• [Records for the task]
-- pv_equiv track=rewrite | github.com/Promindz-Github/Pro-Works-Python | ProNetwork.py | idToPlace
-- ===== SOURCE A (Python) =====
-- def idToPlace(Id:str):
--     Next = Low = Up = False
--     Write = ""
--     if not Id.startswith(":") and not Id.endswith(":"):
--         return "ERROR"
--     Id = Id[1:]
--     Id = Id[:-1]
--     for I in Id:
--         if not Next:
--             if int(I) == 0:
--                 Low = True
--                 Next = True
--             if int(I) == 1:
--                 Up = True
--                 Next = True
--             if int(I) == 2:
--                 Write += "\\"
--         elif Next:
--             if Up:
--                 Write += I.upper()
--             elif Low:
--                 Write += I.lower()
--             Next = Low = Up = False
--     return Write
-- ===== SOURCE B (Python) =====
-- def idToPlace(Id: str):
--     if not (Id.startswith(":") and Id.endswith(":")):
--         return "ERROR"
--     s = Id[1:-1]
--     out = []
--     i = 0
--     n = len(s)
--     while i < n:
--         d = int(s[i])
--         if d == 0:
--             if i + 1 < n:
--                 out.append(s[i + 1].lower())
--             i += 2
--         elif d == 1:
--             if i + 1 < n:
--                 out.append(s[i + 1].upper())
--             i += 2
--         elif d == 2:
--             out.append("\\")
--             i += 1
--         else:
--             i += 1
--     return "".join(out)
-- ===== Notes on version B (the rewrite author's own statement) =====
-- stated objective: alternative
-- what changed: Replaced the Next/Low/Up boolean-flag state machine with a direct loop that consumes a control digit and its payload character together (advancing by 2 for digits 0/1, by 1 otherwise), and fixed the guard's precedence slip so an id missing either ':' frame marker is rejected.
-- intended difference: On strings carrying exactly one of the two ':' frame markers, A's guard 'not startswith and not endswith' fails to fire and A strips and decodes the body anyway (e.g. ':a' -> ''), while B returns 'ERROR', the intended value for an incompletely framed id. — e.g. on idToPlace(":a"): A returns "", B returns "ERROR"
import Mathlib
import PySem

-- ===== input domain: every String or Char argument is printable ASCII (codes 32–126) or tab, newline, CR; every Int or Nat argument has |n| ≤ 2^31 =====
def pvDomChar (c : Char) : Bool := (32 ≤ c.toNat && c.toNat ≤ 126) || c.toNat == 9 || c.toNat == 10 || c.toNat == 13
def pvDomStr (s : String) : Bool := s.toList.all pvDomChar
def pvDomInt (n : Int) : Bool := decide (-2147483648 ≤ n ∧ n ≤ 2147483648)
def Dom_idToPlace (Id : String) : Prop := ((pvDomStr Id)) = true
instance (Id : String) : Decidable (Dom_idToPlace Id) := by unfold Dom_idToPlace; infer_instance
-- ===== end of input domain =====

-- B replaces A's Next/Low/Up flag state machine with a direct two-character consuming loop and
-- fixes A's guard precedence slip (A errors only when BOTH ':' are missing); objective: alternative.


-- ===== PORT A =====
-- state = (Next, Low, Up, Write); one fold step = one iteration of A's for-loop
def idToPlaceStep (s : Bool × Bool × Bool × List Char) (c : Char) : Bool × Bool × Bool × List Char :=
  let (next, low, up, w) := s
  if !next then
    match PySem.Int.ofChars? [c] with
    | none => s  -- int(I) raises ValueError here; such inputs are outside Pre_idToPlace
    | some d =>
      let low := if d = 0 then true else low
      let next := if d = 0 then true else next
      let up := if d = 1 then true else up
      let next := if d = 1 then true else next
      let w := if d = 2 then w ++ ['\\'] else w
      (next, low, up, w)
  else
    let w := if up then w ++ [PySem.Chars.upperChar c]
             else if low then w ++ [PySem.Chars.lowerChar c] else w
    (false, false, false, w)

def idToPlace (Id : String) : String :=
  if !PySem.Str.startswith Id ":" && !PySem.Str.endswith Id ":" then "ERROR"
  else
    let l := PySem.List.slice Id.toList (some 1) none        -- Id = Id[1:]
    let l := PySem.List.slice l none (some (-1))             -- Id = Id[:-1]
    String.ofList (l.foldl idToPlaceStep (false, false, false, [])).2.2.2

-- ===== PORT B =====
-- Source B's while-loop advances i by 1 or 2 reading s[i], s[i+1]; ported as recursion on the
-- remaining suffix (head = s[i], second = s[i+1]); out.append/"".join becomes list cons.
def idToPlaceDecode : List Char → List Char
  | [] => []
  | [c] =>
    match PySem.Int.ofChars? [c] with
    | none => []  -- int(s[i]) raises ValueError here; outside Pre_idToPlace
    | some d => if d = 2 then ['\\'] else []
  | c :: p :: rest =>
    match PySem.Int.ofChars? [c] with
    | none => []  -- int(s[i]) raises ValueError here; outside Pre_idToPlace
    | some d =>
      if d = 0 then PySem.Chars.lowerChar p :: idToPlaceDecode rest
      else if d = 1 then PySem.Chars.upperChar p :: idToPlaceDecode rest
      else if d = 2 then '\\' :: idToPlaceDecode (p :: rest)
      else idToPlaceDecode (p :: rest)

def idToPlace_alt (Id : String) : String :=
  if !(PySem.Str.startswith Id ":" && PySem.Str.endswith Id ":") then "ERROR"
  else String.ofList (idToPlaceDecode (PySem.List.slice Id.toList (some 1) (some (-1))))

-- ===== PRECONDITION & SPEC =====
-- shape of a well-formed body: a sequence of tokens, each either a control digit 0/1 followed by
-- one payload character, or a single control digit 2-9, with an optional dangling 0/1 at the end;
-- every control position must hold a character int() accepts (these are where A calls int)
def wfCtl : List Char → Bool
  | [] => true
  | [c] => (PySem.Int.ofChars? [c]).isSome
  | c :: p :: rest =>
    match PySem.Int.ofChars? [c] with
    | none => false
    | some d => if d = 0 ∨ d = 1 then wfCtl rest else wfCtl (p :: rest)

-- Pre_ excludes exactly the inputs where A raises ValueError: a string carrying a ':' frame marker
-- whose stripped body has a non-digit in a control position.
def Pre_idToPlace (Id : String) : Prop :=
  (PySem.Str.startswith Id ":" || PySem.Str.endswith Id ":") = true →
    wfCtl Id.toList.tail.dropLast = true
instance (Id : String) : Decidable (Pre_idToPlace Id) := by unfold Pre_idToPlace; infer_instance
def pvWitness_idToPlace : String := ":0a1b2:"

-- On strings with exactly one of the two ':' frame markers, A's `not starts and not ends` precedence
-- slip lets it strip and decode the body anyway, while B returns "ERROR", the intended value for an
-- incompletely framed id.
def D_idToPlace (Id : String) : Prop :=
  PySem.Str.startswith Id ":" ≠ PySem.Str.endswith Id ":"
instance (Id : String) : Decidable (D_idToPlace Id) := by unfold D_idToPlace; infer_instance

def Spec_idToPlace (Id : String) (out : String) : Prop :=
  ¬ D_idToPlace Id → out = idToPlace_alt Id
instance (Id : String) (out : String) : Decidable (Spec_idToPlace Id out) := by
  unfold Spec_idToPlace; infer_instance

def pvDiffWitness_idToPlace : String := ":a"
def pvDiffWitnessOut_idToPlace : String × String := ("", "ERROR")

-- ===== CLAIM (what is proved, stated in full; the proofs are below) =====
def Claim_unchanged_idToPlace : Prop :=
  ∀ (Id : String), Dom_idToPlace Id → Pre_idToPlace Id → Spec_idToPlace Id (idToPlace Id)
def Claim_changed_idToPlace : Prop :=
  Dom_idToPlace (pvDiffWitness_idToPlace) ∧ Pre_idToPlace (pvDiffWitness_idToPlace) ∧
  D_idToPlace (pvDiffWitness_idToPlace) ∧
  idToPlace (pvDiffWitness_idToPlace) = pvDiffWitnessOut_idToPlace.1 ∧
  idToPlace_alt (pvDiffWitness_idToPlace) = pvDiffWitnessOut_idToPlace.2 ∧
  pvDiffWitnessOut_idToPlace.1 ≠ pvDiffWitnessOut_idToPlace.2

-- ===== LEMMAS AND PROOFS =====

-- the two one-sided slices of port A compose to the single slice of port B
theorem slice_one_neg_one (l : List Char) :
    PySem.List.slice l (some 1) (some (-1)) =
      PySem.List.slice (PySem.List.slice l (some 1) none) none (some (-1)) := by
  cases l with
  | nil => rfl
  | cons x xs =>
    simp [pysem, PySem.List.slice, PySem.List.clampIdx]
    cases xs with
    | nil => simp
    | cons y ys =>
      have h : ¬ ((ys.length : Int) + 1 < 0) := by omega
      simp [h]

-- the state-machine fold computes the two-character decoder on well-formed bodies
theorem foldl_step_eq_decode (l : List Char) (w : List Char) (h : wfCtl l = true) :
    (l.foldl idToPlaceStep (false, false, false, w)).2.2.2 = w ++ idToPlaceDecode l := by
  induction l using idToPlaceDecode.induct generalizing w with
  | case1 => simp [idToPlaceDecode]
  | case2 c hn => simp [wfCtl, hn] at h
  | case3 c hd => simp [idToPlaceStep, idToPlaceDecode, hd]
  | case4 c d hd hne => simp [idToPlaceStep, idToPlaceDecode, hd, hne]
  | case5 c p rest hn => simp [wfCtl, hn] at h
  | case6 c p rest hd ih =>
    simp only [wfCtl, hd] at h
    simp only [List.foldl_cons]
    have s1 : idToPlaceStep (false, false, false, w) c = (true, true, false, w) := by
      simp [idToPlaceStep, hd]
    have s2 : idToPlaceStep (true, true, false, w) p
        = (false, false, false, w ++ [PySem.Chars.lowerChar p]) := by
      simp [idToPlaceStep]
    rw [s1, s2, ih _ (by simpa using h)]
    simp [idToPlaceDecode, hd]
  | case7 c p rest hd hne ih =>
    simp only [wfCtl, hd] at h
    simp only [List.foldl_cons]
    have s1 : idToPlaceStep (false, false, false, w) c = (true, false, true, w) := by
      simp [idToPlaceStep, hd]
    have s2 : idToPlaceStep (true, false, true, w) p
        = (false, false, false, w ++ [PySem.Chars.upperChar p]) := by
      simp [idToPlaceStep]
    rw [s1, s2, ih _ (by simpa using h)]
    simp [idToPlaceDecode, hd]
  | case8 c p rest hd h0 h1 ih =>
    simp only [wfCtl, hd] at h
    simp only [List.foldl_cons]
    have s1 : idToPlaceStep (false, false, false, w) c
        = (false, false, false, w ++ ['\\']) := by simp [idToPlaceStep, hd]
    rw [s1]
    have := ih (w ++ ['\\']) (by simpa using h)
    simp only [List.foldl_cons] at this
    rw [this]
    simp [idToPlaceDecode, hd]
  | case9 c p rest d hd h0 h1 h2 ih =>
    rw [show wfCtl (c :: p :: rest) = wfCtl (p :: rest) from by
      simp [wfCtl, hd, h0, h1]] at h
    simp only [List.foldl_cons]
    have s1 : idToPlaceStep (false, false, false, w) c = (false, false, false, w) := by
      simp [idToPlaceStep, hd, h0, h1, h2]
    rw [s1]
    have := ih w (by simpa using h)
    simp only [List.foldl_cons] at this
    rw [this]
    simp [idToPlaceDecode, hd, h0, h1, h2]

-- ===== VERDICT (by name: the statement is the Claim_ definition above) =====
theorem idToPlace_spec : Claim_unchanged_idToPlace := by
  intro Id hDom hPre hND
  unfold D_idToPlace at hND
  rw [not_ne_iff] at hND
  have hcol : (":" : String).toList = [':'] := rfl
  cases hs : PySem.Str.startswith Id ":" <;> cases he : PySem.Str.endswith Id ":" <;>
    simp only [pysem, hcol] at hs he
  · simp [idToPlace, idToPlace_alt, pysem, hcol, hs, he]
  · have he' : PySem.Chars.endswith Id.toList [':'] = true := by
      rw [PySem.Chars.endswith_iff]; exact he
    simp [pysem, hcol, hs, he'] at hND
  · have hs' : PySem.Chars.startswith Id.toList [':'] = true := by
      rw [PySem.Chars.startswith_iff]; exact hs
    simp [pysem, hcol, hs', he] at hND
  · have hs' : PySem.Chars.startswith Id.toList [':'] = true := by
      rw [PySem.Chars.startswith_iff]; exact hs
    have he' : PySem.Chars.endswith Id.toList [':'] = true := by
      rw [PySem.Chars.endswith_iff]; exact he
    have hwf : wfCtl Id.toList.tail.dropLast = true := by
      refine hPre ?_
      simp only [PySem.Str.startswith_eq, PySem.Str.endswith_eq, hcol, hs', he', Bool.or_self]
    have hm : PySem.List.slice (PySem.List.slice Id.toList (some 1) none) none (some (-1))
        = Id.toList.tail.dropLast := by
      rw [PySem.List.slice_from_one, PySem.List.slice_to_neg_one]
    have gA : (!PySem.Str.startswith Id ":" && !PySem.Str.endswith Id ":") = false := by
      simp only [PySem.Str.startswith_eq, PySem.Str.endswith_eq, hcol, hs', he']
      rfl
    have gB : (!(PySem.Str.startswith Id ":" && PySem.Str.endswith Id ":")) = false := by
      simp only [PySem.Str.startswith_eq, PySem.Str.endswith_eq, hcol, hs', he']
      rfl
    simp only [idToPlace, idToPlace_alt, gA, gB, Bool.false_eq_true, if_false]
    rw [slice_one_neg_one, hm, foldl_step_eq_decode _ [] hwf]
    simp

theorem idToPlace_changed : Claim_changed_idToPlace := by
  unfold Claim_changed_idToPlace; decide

• [Required action]
Could you filter the entries above for lines holding the string "objective" and copy them?

• [Response below]
-- stated objective: alternative
-- fixes A's guard precedence slip (A errors only when BOTH ':' are missing); objective: alternative.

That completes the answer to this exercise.